LISTED RECORDS
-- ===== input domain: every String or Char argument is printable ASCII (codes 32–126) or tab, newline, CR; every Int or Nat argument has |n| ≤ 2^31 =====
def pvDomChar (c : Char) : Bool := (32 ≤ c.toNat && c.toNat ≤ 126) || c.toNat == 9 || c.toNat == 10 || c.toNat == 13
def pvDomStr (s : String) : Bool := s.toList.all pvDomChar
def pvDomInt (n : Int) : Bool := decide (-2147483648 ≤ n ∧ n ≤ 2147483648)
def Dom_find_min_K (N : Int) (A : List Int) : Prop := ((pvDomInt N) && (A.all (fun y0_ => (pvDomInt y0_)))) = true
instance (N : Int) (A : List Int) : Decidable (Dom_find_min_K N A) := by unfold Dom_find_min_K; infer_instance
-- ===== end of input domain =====

-- B replaces A's binary search over K (a BFS feasibility test per probe) by one bottleneck
-- (minimax) shortest-path DP over the forward-complete DAG, clamped to 10^9.

-- ===== PORT A =====
-- inner `for next in range(curr+1, N)` body of can_reach: state = (visited, queue)
def canReachInner (K : Int) (A : List Int) (curr : Nat)
    (st : List Bool × List Nat) (nxt : Nat) : List Bool × List Nat :=
  let cost : Int := ((nxt : Int) - (curr : Int)) * (1 + |A.getD curr 0 - A.getD nxt 0|)
  if cost ≤ K ∧ st.1.getD nxt false = false then (st.1.set nxt true, st.2 ++ [nxt]) else st

-- `while queue:` loop; fuel only makes the recursion structural — each iteration pops one
-- node and every append flips a visited flag, so fuel n+1 is never exhausted (proved below).
def canReachLoop (K : Int) (A : List Int) (n : Nat) : Nat → List Bool → List Nat → List Bool
  | 0, v, _ => v
  | _ + 1, v, [] => v
  | fuel + 1, v, curr :: rest =>
    let st := (List.range' (curr + 1) (n - (curr + 1))).foldl (canReachInner K A curr) (v, rest)
    canReachLoop K A n fuel st.1 st.2

def can_reach (K : Int) (A : List Int) : Bool :=
  let n := A.length
  let visited := (List.replicate n false).set 0 true
  (canReachLoop K A n (n + 1) visited [0]).getD (n - 1) false

-- `while lo <= hi:` binary search of find_min_K
def asearch (A : List Int) (lo hi answer : Int) : Int :=
  if lo ≤ hi then
    let mid := PySem.Int.floordiv (lo + hi) 2
    if can_reach mid A then asearch A lo (mid - 1) mid
    else asearch A (mid + 1) hi answer
  else answer
termination_by (hi + 1 - lo).toNat
decreasing_by
  · have := PySem.Int.floordiv_two_mid_bounds (by assumption : lo ≤ hi)
    omega
  · have := PySem.Int.floordiv_two_mid_bounds (by assumption : lo ≤ hi)
    omega

def find_min_K (N : Int) (A : List Int) : Int := asearch A 0 1000000000 1000000000

-- ===== PORT B =====
def find_min_K_alt (N : Int) (A : List Int) : Int :=
  let n := A.length
  let dp := (List.range' 1 (n - 1)).foldl (fun dp (j : Nat) =>
      dp ++ [(List.range' 1 (j - 1)).foldl (fun best (i : Nat) =>
          let c := max (dp.getD i 0) (((j : Int) - (i : Int)) * (1 + |A.getD i 0 - A.getD j 0|))
          if c < best then c else best)
        (max (dp.getD 0 0) ((j : Int) * (1 + |A.getD 0 0 - A.getD j 0|)))]) [0]
  min (dp.getD (n - 1) 0) 1000000000

-- ===== PRECONDITION & SPEC =====
-- Pre_ excludes only the empty list, on which Python's A raises IndexError (visited[0]).
def Pre_find_min_K (N : Int) (A : List Int) : Prop := A ≠ []
instance (N : Int) (A : List Int) : Decidable (Pre_find_min_K N A) := by
  unfold Pre_find_min_K; infer_instance

def pvWitness_find_min_K : Int × List Int := (3, [1, 5, 3])

def Spec_find_min_K (N : Int) (A : List Int) (out : Int) : Prop := out = find_min_K_alt N A
instance (N : Int) (A : List Int) (out : Int) : Decidable (Spec_find_min_K N A out) := by
  unfold Spec_find_min_K; infer_instance

-- ===== CLAIM (what is proved, stated in full; the proofs are below) =====
def Claim_equal_find_min_K : Prop := ∀ (N : Int) (A : List Int), Dom_find_min_K N A → Pre_find_min_K N A → Spec_find_min_K N A (find_min_K N A)


-- ===== LEMMAS AND PROOFS =====

-- edge cost of the stone graph
def pvCost (A : List Int) (i j : Nat) : Int :=
  ((j : Int) - (i : Int)) * (1 + |A.getD i 0 - A.getD j 0|)

-- reachability from stone 0 along forward edges of cost ≤ K
inductive PvReach (K : Int) (A : List Int) : Nat → Prop
  | zero : PvReach K A 0
  | step {i j : Nat} : PvReach K A i → i < j → j < A.length → pvCost A i j ≤ K → PvReach K A j

lemma pvCost_pos (A : List Int) {i j : Nat} (h : i < j) : 0 < pvCost A i j := by
  have h1 : (1 : Int) ≤ (j : Int) - (i : Int) := by omega
  have h2 : (0 : Int) < 1 + |A.getD i 0 - A.getD j 0| := by positivity
  unfold pvCost; nlinarith

lemma getD_set_self (v : List Bool) {j : Nat} (h : j < v.length) :
    (v.set j true).getD j false = true := by
  simp [List.getD, h]

lemma getD_set_ne (v : List Bool) {i j : Nat} (h : i ≠ j) :
    (v.set j true).getD i false = v.getD i false := by
  simp [List.getD, List.getElem?_set_ne (Ne.symm h)]

lemma getD_replicate_false (n j : Nat) : (List.replicate n false).getD j false = false := by
  simp [List.getD, List.getElem?_replicate]
  split <;> rfl

lemma count_set_false (v : List Bool) : ∀ (j : Nat), j < v.length → v.getD j false = false →
    (v.set j true).count false + 1 = v.count false := by
  induction v with
  | nil => intro j h; simp at h
  | cons a t ih =>
    intro j h h2
    cases j with
    | zero => simp_all [List.count_cons]
    | succ j' =>
      simp only [List.set, List.count_cons]
      simp at h h2
      have := ih j' h h2
      omega

lemma inner_lemma (K : Int) (A : List Int) (n curr : Nat) (hcn : curr < n)
    (hreach : PvReach K A curr) (hnA : n = A.length) :
    ∀ (l : List Nat) (v : List Bool) (q : List Nat),
      v.length = n →
      (∀ x ∈ l, curr < x ∧ x < n) →
      (∀ j ∈ q, v.getD j false = true) →
      (∀ j ∈ q, j < n) →
      q.Nodup →
      (∀ j, v.getD j false = true → PvReach K A j) →
      ((l.foldl (canReachInner K A curr) (v, q)).1.length = n ∧
       (l.foldl (canReachInner K A curr) (v, q)).1.count false
         + (l.foldl (canReachInner K A curr) (v, q)).2.length = v.count false + q.length ∧
       (∀ j, v.getD j false = true → (l.foldl (canReachInner K A curr) (v, q)).1.getD j false = true) ∧
       (∀ j, (l.foldl (canReachInner K A curr) (v, q)).1.getD j false = true → PvReach K A j) ∧
       (∀ j ∈ (l.foldl (canReachInner K A curr) (v, q)).2,
          (l.foldl (canReachInner K A curr) (v, q)).1.getD j false = true) ∧
       (∀ j ∈ (l.foldl (canReachInner K A curr) (v, q)).2, j < n) ∧
       (l.foldl (canReachInner K A curr) (v, q)).2.Nodup ∧
       (∀ j ∈ q, j ∈ (l.foldl (canReachInner K A curr) (v, q)).2) ∧
       (∀ j, (l.foldl (canReachInner K A curr) (v, q)).1.getD j false = true →
          v.getD j false = true ∨ j ∈ (l.foldl (canReachInner K A curr) (v, q)).2) ∧
       (∀ j ∈ l, pvCost A curr j ≤ K → (l.foldl (canReachInner K A curr) (v, q)).1.getD j false = true)) := by
  intro l
  induction l with
  | nil =>
    intro v q hlen _ hqv hqn hnd hsound
    refine ⟨hlen, rfl, fun j h => h, hsound, hqv, hqn, hnd, fun j h => h,
      fun j h => Or.inl h, fun j hj => absurd hj (by simp)⟩
  | cons x t ih =>
    intro v q hlen hl hqv hqn hnd hsound
    obtain ⟨hx1, hx2⟩ := hl x (by simp)
    have hxlen : x < v.length := by omega
    simp only [List.foldl_cons]
    by_cases hcond : pvCost A curr x ≤ K ∧ v.getD x false = false
    · have hstep : canReachInner K A curr (v, q) x = (v.set x true, q ++ [x]) := by
        simp only [canReachInner]
        exact if_pos hcond
      rw [hstep]
      have hv1x : (v.set x true).getD x false = true := getD_set_self v hxlen
      have mono1 : ∀ j, v.getD j false = true → (v.set x true).getD j false = true := by
        intro j hj
        by_cases hjx : j = x
        · subst hjx; rw [hcond.2] at hj; exact absurd hj (by simp)
        · rw [getD_set_ne v hjx]; exact hj
      have hxq : x ∉ q := fun hmem => by
        have := hqv x hmem; rw [hcond.2] at this; exact absurd this (by simp)
      obtain ⟨c1, c2, c3, c4, c5, c6, c7, c8, c9, c10⟩ := ih (v.set x true) (q ++ [x])
        (by simpa using hlen)
        (fun y hy => hl y (by simp [hy]))
        (by
          intro j hj
          rcases List.mem_append.mp hj with hj | hj
          · exact mono1 j (hqv j hj)
          · simp at hj; rw [hj]; exact hv1x)
        (by
          intro j hj
          rcases List.mem_append.mp hj with hj | hj
          · exact hqn j hj
          · simp at hj; omega)
        (by
          rw [List.nodup_append]
          refine ⟨hnd, List.nodup_singleton x, ?_⟩
          intro a ha b hb heq
          rw [List.mem_singleton] at hb
          rw [hb] at heq
          rw [heq] at ha
          exact hxq ha)
        (by
          intro j hj
          by_cases hjx : j = x
          · rw [hjx]
            exact PvReach.step hreach hx1 (hnA ▸ hx2) hcond.1
          · rw [getD_set_ne v hjx] at hj; exact hsound j hj)
      refine ⟨c1, ?_, ?_, c4, c5, c6, c7, ?_, ?_, ?_⟩
      · have hcnt := count_set_false v x hxlen hcond.2
        simp only [List.length_append, List.length_cons, List.length_nil] at c2 ⊢
        omega
      · intro j hj; exact c3 j (mono1 j hj)
      · intro j hj; exact c8 j (List.mem_append.mpr (Or.inl hj))
      · intro j hj
        rcases c9 j hj with hj' | hj'
        · by_cases hjx : j = x
          · rw [hjx]; exact Or.inr (c8 x (List.mem_append.mpr (Or.inr (by simp))))
          · rw [getD_set_ne v hjx] at hj'; exact Or.inl hj'
        · exact Or.inr hj'
      · intro j hj hc
        rcases List.mem_cons.mp hj with hj | hj
        · rw [hj]; exact c3 x hv1x
        · exact c10 j hj hc
    · have hstep : canReachInner K A curr (v, q) x = (v, q) := by
        simp only [canReachInner]
        exact if_neg hcond
      rw [hstep]
      obtain ⟨c1, c2, c3, c4, c5, c6, c7, c8, c9, c10⟩ := ih v q hlen
        (fun y hy => hl y (by simp [hy])) hqv hqn hnd hsound
      refine ⟨c1, c2, c3, c4, c5, c6, c7, c8, c9, ?_⟩
      intro j hj hc
      rcases List.mem_cons.mp hj with hj | hj
      · rw [hj] at hc ⊢
        have hvx : v.getD x false = true := by
          rcases Bool.eq_false_or_eq_true (v.getD x false) with h | h
          · exact h
          · exact absurd ⟨hc, h⟩ hcond
        exact c3 x hvx
      · exact c10 j hj hc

WORK ORDER
Working from the material above, restate word for word the lines between the line with "lemma getD_replicate_false (n" and the line with "intro j h h2", both included, and only those.

EXPECTED ANSWER
lemma getD_replicate_false (n j : Nat) : (List.replicate n false).getD j false = false := by
  simp [List.getD, List.getElem?_replicate]
  split <;> rfl

lemma count_set_false (v : List Bool) : ∀ (j : Nat), j < v.length → v.getD j false = false →
    (v.set j true).count false + 1 = v.count false := by
  induction v with
  | nil => intro j h; simp at h
  | cons a t ih =>
    intro j h h2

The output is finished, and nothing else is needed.